Today I was on the treadmill for over an hour. I was so pleased with my progress that tomorrow I might actually turn it on
I bought a formal gown simply because it had pockets.
Trying to support my wife’s fitness goals without coming across as ‘too’ supportive. “I’ll watch the kids if you wanna run on the treadmill. Not saying you need to…like only if you want to. Or do something different with that time cuz you’re perfect.”
Hey check out this new candle I got.
-Sweet. What flavor is it?
I think you mean ‘what scent is it?’
*with a mouthful of candle wax*
-What?
me: are there really aliens at area 51
pentagon official: that’s confidential
me: then how’d i hear about it
My (32F) husband (36M) wants to start a ‘restaurant for magicians’, and it is tearing our family apart
This text from my boss has every element: “Water you doing? Wind did you get to work this morning? Why on Earth did I hire you? You are Fire’d”
You didn’t say I couldn’t fill the jacuzzi with mac and cheese
i saw someone say on facebook once, very seriously, that irish dancing was invented as a form of resistance against the english so the irish could be hiding behind bushes and the english wouldn’t be able to see that they were dancing with their legs.
Stopped wearing my dentures to the grocery store.
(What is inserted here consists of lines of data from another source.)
-- pv_equiv track=rewrite | github.com/KuboBahyl/coding-interviews | Algo problems/Interviews/RocketPath.py | max_rocket_sum
-- ===== SOURCE A (Python) =====
-- import copy
--
-- def max_rocket_sum(grid):
--     M = len(grid)
--     if M == 0:
--         return
--
--     N = len(grid[0])
--     if N == 0:
--         return
--
--     # M,N > 0
--     cost_grid = copy.deepcopy(grid)
--     for i in range(1, M):
--         for j in range(N):
--             if j == 0:
--                 cost_grid[i][j] += max(cost_grid[i - 1][j], cost_grid[i - 1][j + 1])
--             elif j == N - 1:
--                 cost_grid[i][j] += max(cost_grid[i - 1][j - 1], cost_grid[i - 1][j])
--             else:
--                 cost_grid[i][j] += max(cost_grid[i - 1][j - 1], cost_grid[i - 1][j], cost_grid[i - 1][j + 1])
--
--     # find max
--     max_cost = 0
--     for j in range(N):
--         if cost_grid[-1][j] > max_cost:
--             max_cost = cost_grid[-1][j]
--             last_j = j
--
--     best_path = [None] * M
--     best_path[-1] = grid[-1][last_j]
--     for i in range(M - 2, -1, -1):
--         max_j = last_j
--         for j in range(N):
--             if last_j - 1 <= j <= last_j + 1:
--                 val = cost_grid[i][j]
--                 if val > cost_grid[i][max_j]:
--                     max_j = j
--
--         best_path[i] = grid[i][max_j]
--         last_j = max_j
--
--     return max_cost, best_path
-- ===== SOURCE B (Python) =====
-- def max_rocket_sum(grid):
--     if len(grid) == 0:
--         return
--     N = len(grid[0])
--     if N == 0:
--         return
--     # single forward pass: stream the cost rows and record, for every cell of
--     # row i, the predecessor column in row i-1 that maximizes its cost
--     # (tie-break: center, then left, then right — replace only on strict >).
--     prev = list(grid[0][:N])
--     pars = []            # pars[i-1][j] = best predecessor column of cell (i, j)
--     for i in range(1, len(grid)):
--         row = grid[i]
--         cur = []
--         par = []
--         for j in range(N):
--             p = j
--             if j >= 1 and prev[j - 1] > prev[p]:
--                 p = j - 1
--             if j + 1 < N and prev[j + 1] > prev[p]:
--                 p = j + 1
--             cur.append(row[j] + prev[p])
--             par.append(p)
--         pars.append(par)
--         prev = cur
--     # locate the best end column in the final cost row (first strict maximum > 0)
--     max_cost = 0
--     last_j = None
--     for j in range(N):
--         if prev[j] > max_cost:
--             max_cost = prev[j]
--             last_j = j
--     # rebuild the path by following parent pointers bottom-up, no re-scans
--     path = []
--     col = last_j
--     for i in range(len(grid) - 1, 0, -1):
--         path.append(grid[i][col])
--         col = pars[i - 1][col]
--     path.append(grid[0][col])
--     path.reverse()
--     return max_cost, path
-- ===== Notes on version B (the rewrite author's own statement) =====
-- stated objective: alternative
-- what changed: B streams the DP forward pass row by row while recording a parent-column table (same center-left-right strict tie-break), then rebuilds the path by following parent pointers bottom-up instead of A's in-place 2D mutation plus a windowed re-scan of the cost grid per row during backtracking.
import Mathlib
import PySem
I figure the odds are pretty low that Scarlett Johansson and I will be reaching for the same box of Cheez-Its.
My friend says her Dr told her she’s underweight but I stopped listening because I cannot relate at all.
Me: don’t be hitting!
Her, 5: I didn’t hit him!
Him, 9: you threw a block at me!
Her, 5: yeah, but I missed!
I would like a refund on this lottery ticket. All of the numbers were wrong.
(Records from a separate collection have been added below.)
-- pv_equiv track=rewrite | github.com/hugompfer/CD-3 | MiniP3/HttpHandler.py | getCredetentials
-- ===== SOURCE A (Python) =====
-- def getCredetentials(dic):
--     username=""
--     password=""
--     i=0
--     for key in dic.keys():
--         if i>=2:
--             return username,password
--         elif i==0:
--             username=dic[key]
--         else:
--             password=dic[key]
--         i+=1
--     return username,password
-- ===== SOURCE B (Python) =====
-- def getCredetentials(dic):
--     vals = list(dic.values())
--     return (vals[0] if len(vals) > 0 else "",
--             vals[1] if len(vals) > 1 else "")
-- ===== Notes on version B (the rewrite author's own statement) =====
-- stated objective: idiomatic
-- what changed: Replaces the manual counter loop with early return and keyed re-lookups by materializing list(dic.values()) once and length-guarded positional indexing for the first two entries.
import Mathlib
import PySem

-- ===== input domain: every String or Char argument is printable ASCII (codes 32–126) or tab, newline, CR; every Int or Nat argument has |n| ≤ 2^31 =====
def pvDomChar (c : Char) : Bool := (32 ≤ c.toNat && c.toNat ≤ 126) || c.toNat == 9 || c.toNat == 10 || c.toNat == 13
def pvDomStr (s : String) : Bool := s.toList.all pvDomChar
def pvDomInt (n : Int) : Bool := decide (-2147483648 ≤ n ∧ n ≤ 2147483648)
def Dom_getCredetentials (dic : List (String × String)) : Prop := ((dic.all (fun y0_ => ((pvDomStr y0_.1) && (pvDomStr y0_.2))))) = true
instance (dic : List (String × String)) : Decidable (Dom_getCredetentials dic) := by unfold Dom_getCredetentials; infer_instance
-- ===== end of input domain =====

-- B replaces A's counter loop (early return, keyed re-lookups) with the materialized
-- values list and length-guarded positional indexing; same cost, more idiomatic.

-- ===== PORT A =====
-- A's for-loop over dic.keys() with counter i, early return at i >= 2, and dic[key] lookups.
def gcLoop (d : PySem.Dict String String) (ks : List String) (username password : String) (i : Int) : String × String :=
  match ks with
  | [] => (username, password)
  | k :: rest =>
    if i ≥ 2 then (username, password)
    else if i = 0 then gcLoop d rest (d.getD k "") password (i + 1)
    else gcLoop d rest username (d.getD k "") (i + 1)

def getCredetentials (dic : List (String × String)) : String × String :=
  let d := PySem.Dict.ofList dic
  gcLoop d d.keys "" "" 0

-- ===== PORT B =====
def getCredetentials_alt (dic : List (String × String)) : String × String :=
  let vals := (PySem.Dict.ofList dic).values
  ((if 0 < vals.length then vals.getD 0 "" else ""),
   (if 1 < vals.length then vals.getD 1 "" else ""))

-- ===== PRECONDITION & SPEC =====
def Spec_getCredetentials (dic : List (String × String)) (out : String × String) : Prop := out = getCredetentials_alt dic
instance (dic : List (String × String)) (out : String × String) : Decidable (Spec_getCredetentials dic out) := by unfold Spec_getCredetentials; infer_instance

-- ===== CLAIM (what is proved, stated in full; the proofs are below) =====
def Claim_equal_getCredetentials : Prop := ∀ (dic : List (String × String)), Dom_getCredetentials dic → Spec_getCredetentials dic (getCredetentials dic)

-- ===== LEMMAS AND PROOFS =====

lemma gcLoop_done (d : PySem.Dict String String) (ks : List String) (u p : String) :
    gcLoop d ks u p 2 = (u, p) := by
  cases ks <;> simp [gcLoop]

-- ===== VERDICT (by name: the statement is the Claim_ definition above) =====
theorem getCredetentials_spec : Claim_equal_getCredetentials := by
  intro dic _
  unfold Spec_getCredetentials getCredetentials getCredetentials_alt
  have hv := PySem.Dict.values_eq_map_keys (PySem.Dict.ofList dic)
      (PySem.Dict.nodup_keys_ofList dic) ""
  rcases hks : (PySem.Dict.ofList dic).keys with _ | ⟨k1, _ | ⟨k2, rest⟩⟩ <;>
    simp [gcLoop, gcLoop_done, hv, hks]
Me, in my bathroom looking at a medication that was made by a company that went out of business in 2007: I can find a use for this.
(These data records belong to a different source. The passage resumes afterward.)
-- pv_equiv track=rewrite | github.com/goodrain/rainbond-console | marketapi/services.py | compute_group_service_status
-- ===== SOURCE A (Python) =====
-- def compute_group_service_status(services_status):
--     if not services_status:
--         return 'unknow'
--
--     running_count = 0
--     closed_count = 0
--     starting_count = 0
--     undeploy_count = 0
--     for status in services_status:
--         runtime_status = status['status']
--         if runtime_status == 'closed':
--             closed_count += 1
--         elif runtime_status == 'running':
--             running_count += 1
--         elif runtime_status == 'starting':
--             starting_count += 1
--         elif runtime_status == 'undeploy':
--             undeploy_count += 1
--
--     service_count = len(services_status)
--     if service_count == 0:
--         group_status = 'closed'
--     elif closed_count > 0 and closed_count == service_count:
--         group_status = 'closed'
--     elif undeploy_count > 0 and undeploy_count == service_count:
--         group_status = 'undeploy'
--     elif running_count > 0 and running_count == service_count:
--         group_status = 'running'
--     elif starting_count > 0:
--         group_status = 'starting'
--     else:
--         group_status = 'unknow'
--
--     return group_status
-- ===== SOURCE B (Python) =====
-- def compute_group_service_status(services_status):
--     if not services_status:
--         return 'unknow'
--     kinds = {s['status'] for s in services_status}
--     if kinds == {'closed'}:
--         return 'closed'
--     if kinds == {'undeploy'}:
--         return 'undeploy'
--     if kinds == {'running'}:
--         return 'running'
--     if 'starting' in kinds:
--         return 'starting'
--     return 'unknow'
-- ===== Notes on version B (the rewrite author's own statement) =====
-- stated objective: simpler
-- what changed: Replaces the four status counters and count-vs-length comparisons with a single set of distinct status strings decided by set shape (singleton equality / membership).
import Mathlib
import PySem

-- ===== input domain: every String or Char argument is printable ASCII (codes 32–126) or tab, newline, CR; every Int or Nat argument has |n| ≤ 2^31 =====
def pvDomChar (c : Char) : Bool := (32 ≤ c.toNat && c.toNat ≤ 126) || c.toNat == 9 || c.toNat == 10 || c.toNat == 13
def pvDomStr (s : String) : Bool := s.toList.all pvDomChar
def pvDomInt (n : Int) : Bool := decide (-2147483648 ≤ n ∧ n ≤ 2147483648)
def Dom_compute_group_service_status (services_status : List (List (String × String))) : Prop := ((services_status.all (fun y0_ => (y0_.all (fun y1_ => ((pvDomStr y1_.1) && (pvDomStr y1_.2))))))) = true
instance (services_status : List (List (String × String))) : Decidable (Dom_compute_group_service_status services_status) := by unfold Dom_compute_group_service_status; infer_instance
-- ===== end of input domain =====

-- B replaces the four counters with a single set of the distinct status strings, decided by set shape (simpler).

-- ===== PORT A =====
-- counters kept as a quadruple (running, closed, starting, undeploy); Dict.getD is exact under Pre_ (key present)
def pvStepA (c : Nat × Nat × Nat × Nat) (status : List (String × String)) : Nat × Nat × Nat × Nat :=
  let runtime_status := PySem.Dict.getD (PySem.Dict.mk status) "status" ""
  if runtime_status = "closed" then (c.1, c.2.1 + 1, c.2.2.1, c.2.2.2)
  else if runtime_status = "running" then (c.1 + 1, c.2.1, c.2.2.1, c.2.2.2)
  else if runtime_status = "starting" then (c.1, c.2.1, c.2.2.1 + 1, c.2.2.2)
  else if runtime_status = "undeploy" then (c.1, c.2.1, c.2.2.1, c.2.2.2 + 1)
  else c

def compute_group_service_status (services_status : List (List (String × String))) : String :=
  if services_status = [] then "unknow"
  else
    let c := services_status.foldl pvStepA (0, 0, 0, 0)
    let service_count := services_status.length
    if service_count = 0 then "closed"
    else if 0 < c.2.1 ∧ c.2.1 = service_count then "closed"
    else if 0 < c.2.2.2 ∧ c.2.2.2 = service_count then "undeploy"
    else if 0 < c.1 ∧ c.1 = service_count then "running"
    else if 0 < c.2.2.1 then "starting"
    else "unknow"

-- ===== PORT B =====
def compute_group_service_status_alt (services_status : List (List (String × String))) : String :=
  if services_status = [] then "unknow"
  else
    let kinds : PySem.Set String :=
      PySem.Set.ofList (services_status.map (fun s => PySem.Dict.getD (PySem.Dict.mk s) "status" ""))
    if PySem.Set.equal kinds ["closed"] then "closed"
    else if PySem.Set.equal kinds ["undeploy"] then "undeploy"
    else if PySem.Set.equal kinds ["running"] then "running"
    else if PySem.Set.contains kinds "starting" then "starting"
    else "unknow"

-- ===== PRECONDITION & SPEC =====
-- Pre_ excludes exactly the inputs where Python A raises KeyError: a service dict without the key "status".
def Pre_compute_group_service_status (services_status : List (List (String × String))) : Prop :=
  ∀ s ∈ services_status, PySem.Dict.contains (PySem.Dict.mk s) "status" = true
instance (services_status : List (List (String × String))) : Decidable (Pre_compute_group_service_status services_status) := by unfold Pre_compute_group_service_status; infer_instance

def pvWitness_compute_group_service_status : (List (List (String × String))) :=
  [[("status", "running")], [("status", "starting")]]

def Spec_compute_group_service_status (services_status : List (List (String × String))) (out : String) : Prop := out = compute_group_service_status_alt services_status
instance (services_status : List (List (String × String))) (out : String) : Decidable (Spec_compute_group_service_status services_status out) := by unfold Spec_compute_group_service_status; infer_instance

-- ===== CLAIM (what is proved, stated in full; the proofs are below) =====
def Claim_equal_compute_group_service_status : Prop := ∀ (services_status : List (List (String × String))), Dom_compute_group_service_status services_status → Pre_compute_group_service_status services_status → Spec_compute_group_service_status services_status (compute_group_service_status services_status)

-- ===== LEMMAS AND PROOFS =====

-- the counter fold counts occurrences of each status string
theorem pvFoldA_counts (ss : List (List (String × String))) (c : Nat × Nat × Nat × Nat) :
    ss.foldl pvStepA c =
      (c.1 + (ss.map (fun s => PySem.Dict.getD (PySem.Dict.mk s) "status" "")).count "running",
       c.2.1 + (ss.map (fun s => PySem.Dict.getD (PySem.Dict.mk s) "status" "")).count "closed",
       c.2.2.1 + (ss.map (fun s => PySem.Dict.getD (PySem.Dict.mk s) "status" "")).count "starting",
       c.2.2.2 + (ss.map (fun s => PySem.Dict.getD (PySem.Dict.mk s) "status" "")).count "undeploy") := by
  induction ss generalizing c with
  | nil => simp
  | cons s ss ih =>
    simp only [List.foldl_cons, List.map_cons, ih, pvStepA, List.count_cons]
    rcases c with ⟨a, b, d, e⟩
    split_ifs with h1 h2 h3 h4 <;>
      simp_all [beq_iff_eq] <;> omega

theorem pvEqual_singleton (l : List String) (k : String) (hne : l ≠ []) :
    PySem.Set.equal (PySem.Set.ofList l) [k] = true ↔ l.count k = l.length := by
  rw [PySem.Set.equal_iff, List.count_eq_length]
  constructor
  · intro h x hx
    have := (h x).mp ((PySem.Set.mem_ofList _ _).mpr hx)
    exact (List.mem_singleton.mp this).symm
  · intro h x
    simp only [PySem.Set.mem_ofList, List.mem_singleton]
    constructor
    · intro hx; exact (h x hx).symm
    · rintro rfl
      rcases List.exists_mem_of_ne_nil l hne with ⟨y, hy⟩
      rw [h y hy]; exact hy

-- counts of two distinct values never exceed the length together
theorem pvCount_two (l : List String) (a b : String) (hab : a ≠ b) :
    l.count a + l.count b ≤ l.length := by
  induction l with
  | nil => simp
  | cons x xs ih =>
    simp only [List.count_cons, List.length_cons]
    by_cases hxa : x = a <;> by_cases hxb : x = b <;> simp_all <;> omega

-- ===== VERDICT (by name: the statement is the Claim_ definition above) =====
theorem compute_group_service_status_spec : Claim_equal_compute_group_service_status := by
  intro ss _ _
  unfold Spec_compute_group_service_status compute_group_service_status compute_group_service_status_alt
  by_cases hnil : ss = []
  · simp [hnil]
  · simp only [hnil, if_false]
    rw [pvFoldA_counts]
    set l := ss.map (fun s => PySem.Dict.getD (PySem.Dict.mk s) "status" "") with hl
    have hlne : l ≠ [] := by simp [hl, hnil]
    have hlen : l.length = ss.length := by simp [hl]
    have hlen0 : ss.length ≠ 0 := fun h => hnil (List.length_eq_zero_iff.mp h)
    have hc := pvEqual_singleton l "closed" hlne
    have hu := pvEqual_singleton l "undeploy" hlne
    have hr := pvEqual_singleton l "running" hlne
    have hmem : PySem.Set.contains (PySem.Set.ofList l) "starting" = true ↔ 0 < l.count "starting" := by
      rw [PySem.Set.contains_iff, PySem.Set.mem_ofList]
      exact List.count_pos_iff.symm
    have h2a := pvCount_two l "closed" "undeploy" (by decide)
    have h2b := pvCount_two l "closed" "running" (by decide)
    have h2c := pvCount_two l "undeploy" "running" (by decide)
    have h2d := pvCount_two l "closed" "starting" (by decide)
    have h2e := pvCount_two l "undeploy" "starting" (by decide)
    have h2f := pvCount_two l "running" "starting" (by decide)
    simp only [Nat.zero_add, hlen0, if_false, hc, hu, hr, hmem, hlen]
    split_ifs <;> first | rfl | omega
me: I think my hippo might be dying
vet: sir, that’s a really really fat horse
me: BECAUSE IT ATE MY HIPPO
Next time someone asks you how you slept,
close your eyes & say “like this” & just stay that way for like 8 hours!!!
I want to re-home a dog. Small terrier, tends to bark a lot. If interested let me know and I’ll jump over next door’s fence and get her
“Welcome to another meeting of Horse Club. Let’s try to actually get something done today. All in favor?”
Crowd: “NEIGH!”
“Jesus Christ.”
FRIEND: let’s hang out
ME: *takes out my accordion*
ENEMY: I changed my mind
My family arranging my open casket funeral:
Here’s a picture of how we all remember her. Can you make her look like this?Mortician: This is a printout of the eye roll emoji.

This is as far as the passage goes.